Work item:
Please keep to the lines below from the one with "def Dom_countStructures3 (sequence" through the one with "if ch = 'C'", and restate them word for word, ends included.
==== Input data
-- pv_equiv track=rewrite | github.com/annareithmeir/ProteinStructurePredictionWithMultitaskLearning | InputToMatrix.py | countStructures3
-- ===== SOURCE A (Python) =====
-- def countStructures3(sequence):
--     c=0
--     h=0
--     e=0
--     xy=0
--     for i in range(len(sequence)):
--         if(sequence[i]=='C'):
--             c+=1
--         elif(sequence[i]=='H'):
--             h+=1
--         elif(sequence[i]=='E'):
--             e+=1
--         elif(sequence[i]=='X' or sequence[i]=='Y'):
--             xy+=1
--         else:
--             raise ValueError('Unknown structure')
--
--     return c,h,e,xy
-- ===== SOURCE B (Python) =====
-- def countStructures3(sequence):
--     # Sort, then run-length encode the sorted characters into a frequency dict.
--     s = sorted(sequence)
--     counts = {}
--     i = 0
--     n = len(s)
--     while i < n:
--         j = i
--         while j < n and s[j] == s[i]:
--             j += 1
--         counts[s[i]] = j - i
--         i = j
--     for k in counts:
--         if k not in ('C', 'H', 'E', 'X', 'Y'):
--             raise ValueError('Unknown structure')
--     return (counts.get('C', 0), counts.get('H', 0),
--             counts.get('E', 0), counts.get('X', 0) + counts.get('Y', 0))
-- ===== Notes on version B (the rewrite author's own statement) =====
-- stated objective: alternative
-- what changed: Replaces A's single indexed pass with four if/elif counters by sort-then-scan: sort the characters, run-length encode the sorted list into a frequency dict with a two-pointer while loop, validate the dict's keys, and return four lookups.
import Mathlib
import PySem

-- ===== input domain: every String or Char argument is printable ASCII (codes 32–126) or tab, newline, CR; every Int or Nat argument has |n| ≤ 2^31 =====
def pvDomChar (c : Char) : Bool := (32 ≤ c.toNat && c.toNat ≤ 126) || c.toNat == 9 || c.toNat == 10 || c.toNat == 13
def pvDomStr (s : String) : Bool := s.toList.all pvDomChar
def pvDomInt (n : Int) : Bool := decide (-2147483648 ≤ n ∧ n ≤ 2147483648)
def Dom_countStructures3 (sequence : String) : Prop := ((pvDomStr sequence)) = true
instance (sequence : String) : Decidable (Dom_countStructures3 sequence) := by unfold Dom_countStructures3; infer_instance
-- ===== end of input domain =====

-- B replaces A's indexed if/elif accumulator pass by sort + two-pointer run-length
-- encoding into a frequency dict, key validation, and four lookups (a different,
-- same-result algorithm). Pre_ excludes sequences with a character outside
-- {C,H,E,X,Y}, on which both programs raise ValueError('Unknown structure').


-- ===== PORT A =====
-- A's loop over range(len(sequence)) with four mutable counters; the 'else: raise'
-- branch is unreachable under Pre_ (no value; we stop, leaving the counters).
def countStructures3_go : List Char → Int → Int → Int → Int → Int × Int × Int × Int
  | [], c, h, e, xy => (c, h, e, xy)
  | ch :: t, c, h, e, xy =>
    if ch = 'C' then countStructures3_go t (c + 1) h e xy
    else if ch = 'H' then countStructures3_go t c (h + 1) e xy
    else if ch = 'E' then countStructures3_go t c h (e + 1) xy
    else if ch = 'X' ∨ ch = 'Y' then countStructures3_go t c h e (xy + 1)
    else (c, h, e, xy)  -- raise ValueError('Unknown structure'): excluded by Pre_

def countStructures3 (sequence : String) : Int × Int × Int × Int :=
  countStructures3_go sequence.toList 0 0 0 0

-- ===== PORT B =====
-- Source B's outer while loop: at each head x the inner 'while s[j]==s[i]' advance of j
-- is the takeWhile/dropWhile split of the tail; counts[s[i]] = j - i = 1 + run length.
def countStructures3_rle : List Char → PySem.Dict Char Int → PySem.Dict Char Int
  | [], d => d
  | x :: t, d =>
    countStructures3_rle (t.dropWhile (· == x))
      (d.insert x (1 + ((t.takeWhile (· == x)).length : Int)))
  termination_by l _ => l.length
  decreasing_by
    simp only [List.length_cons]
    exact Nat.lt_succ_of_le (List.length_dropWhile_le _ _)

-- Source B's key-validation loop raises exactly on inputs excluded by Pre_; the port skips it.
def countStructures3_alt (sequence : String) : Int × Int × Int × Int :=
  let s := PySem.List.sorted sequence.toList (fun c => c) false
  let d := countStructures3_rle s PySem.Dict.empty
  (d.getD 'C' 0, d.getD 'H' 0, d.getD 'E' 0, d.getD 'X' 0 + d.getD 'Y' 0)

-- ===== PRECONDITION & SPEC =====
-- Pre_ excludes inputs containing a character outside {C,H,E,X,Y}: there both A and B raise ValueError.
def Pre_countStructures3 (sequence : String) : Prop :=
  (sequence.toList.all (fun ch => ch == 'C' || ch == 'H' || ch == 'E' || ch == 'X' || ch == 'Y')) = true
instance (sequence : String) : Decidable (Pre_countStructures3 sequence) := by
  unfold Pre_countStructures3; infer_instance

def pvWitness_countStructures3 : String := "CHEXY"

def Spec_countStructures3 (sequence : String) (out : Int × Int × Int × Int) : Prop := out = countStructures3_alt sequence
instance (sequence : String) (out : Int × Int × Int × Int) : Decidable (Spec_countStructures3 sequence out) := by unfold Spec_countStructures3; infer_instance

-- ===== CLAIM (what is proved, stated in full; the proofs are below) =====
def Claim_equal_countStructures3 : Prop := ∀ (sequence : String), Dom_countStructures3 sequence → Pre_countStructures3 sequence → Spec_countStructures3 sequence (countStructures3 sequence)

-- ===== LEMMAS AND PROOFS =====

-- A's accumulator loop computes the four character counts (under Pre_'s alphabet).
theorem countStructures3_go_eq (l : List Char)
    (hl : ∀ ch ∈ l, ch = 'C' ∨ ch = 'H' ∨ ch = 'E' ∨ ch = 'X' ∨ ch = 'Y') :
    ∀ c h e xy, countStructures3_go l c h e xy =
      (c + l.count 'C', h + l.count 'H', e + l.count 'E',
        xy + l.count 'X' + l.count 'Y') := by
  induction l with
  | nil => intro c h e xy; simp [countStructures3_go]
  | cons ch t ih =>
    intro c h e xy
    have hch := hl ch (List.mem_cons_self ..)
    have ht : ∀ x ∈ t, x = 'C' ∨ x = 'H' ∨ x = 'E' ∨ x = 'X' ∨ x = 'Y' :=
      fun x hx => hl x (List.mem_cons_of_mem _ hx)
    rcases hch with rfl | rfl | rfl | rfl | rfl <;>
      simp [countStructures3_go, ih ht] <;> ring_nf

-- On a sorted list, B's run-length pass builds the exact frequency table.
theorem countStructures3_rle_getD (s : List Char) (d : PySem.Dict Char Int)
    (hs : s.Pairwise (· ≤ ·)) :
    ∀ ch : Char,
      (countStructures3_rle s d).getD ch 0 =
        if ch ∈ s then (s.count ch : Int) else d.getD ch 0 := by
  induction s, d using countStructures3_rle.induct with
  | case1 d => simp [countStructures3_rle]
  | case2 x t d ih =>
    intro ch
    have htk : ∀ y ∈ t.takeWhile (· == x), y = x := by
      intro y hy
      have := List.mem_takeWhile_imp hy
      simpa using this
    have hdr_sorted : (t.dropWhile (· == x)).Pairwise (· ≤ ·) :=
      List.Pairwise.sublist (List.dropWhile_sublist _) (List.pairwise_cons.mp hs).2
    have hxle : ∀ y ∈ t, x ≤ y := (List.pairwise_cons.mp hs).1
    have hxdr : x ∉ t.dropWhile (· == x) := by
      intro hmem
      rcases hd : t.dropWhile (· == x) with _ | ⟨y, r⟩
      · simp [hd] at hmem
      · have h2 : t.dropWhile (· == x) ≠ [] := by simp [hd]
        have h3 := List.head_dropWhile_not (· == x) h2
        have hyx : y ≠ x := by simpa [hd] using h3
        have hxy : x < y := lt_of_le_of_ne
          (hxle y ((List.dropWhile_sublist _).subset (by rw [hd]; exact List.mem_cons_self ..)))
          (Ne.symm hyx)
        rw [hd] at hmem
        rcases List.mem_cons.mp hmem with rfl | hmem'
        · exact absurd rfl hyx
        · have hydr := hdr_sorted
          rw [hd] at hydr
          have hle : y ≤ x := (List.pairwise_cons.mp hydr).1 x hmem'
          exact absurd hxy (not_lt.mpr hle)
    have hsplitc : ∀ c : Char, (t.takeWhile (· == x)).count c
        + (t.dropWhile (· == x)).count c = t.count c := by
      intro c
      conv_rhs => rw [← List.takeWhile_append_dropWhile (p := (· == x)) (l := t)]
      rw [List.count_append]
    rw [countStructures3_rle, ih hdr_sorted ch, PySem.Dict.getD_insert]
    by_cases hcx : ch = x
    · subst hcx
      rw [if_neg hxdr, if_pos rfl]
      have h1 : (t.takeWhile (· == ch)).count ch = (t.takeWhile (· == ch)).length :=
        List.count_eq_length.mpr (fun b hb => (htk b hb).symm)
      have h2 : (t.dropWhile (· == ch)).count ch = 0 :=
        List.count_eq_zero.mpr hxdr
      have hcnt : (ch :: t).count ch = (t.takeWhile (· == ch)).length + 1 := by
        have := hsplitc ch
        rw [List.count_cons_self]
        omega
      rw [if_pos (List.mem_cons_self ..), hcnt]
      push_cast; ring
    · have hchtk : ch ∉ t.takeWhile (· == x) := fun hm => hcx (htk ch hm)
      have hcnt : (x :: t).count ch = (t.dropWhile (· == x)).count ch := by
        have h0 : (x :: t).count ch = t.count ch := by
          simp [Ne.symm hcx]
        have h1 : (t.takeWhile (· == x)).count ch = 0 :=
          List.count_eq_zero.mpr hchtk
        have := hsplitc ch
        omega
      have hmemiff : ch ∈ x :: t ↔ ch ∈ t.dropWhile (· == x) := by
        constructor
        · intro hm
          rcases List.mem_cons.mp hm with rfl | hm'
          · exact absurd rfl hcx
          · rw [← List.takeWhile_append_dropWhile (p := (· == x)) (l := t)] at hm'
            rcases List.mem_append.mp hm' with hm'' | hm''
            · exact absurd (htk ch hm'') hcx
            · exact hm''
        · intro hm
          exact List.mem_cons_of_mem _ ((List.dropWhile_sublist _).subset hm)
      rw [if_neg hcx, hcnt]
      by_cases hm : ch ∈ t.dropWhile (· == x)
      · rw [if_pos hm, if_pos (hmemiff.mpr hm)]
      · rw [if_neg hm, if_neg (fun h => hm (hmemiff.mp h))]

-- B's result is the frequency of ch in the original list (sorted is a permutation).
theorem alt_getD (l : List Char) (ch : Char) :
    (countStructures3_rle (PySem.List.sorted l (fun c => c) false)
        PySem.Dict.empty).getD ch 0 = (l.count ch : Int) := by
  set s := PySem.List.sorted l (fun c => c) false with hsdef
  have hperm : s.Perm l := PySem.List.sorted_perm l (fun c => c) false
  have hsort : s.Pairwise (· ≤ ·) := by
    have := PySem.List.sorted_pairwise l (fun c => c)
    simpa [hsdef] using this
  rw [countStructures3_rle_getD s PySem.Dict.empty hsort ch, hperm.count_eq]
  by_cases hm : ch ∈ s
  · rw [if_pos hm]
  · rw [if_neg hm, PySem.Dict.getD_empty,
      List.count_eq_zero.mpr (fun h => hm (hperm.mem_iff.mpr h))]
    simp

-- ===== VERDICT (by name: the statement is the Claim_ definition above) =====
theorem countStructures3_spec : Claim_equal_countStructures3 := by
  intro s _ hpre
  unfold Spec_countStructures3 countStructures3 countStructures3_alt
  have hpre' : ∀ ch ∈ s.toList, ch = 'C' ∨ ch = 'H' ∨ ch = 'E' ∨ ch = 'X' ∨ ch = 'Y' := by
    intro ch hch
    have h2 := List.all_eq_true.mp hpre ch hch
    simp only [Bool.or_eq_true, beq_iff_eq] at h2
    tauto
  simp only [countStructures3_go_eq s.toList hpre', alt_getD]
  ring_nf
========
Written response:
def Dom_countStructures3 (sequence : String) : Prop := ((pvDomStr sequence)) = true
instance (sequence : String) : Decidable (Dom_countStructures3 sequence) := by unfold Dom_countStructures3; infer_instance
-- ===== end of input domain =====

-- B replaces A's indexed if/elif accumulator pass by sort + two-pointer run-length
-- encoding into a frequency dict, key validation, and four lookups (a different,
-- same-result algorithm). Pre_ excludes sequences with a character outside
-- {C,H,E,X,Y}, on which both programs raise ValueError('Unknown structure').


-- ===== PORT A =====
-- A's loop over range(len(sequence)) with four mutable counters; the 'else: raise'
-- branch is unreachable under Pre_ (no value; we stop, leaving the counters).
def countStructures3_go : List Char → Int → Int → Int → Int → Int × Int × Int × Int
  | [], c, h, e, xy => (c, h, e, xy)
  | ch :: t, c, h, e, xy =>
    if ch = 'C' then countStructures3_go t (c + 1) h e xy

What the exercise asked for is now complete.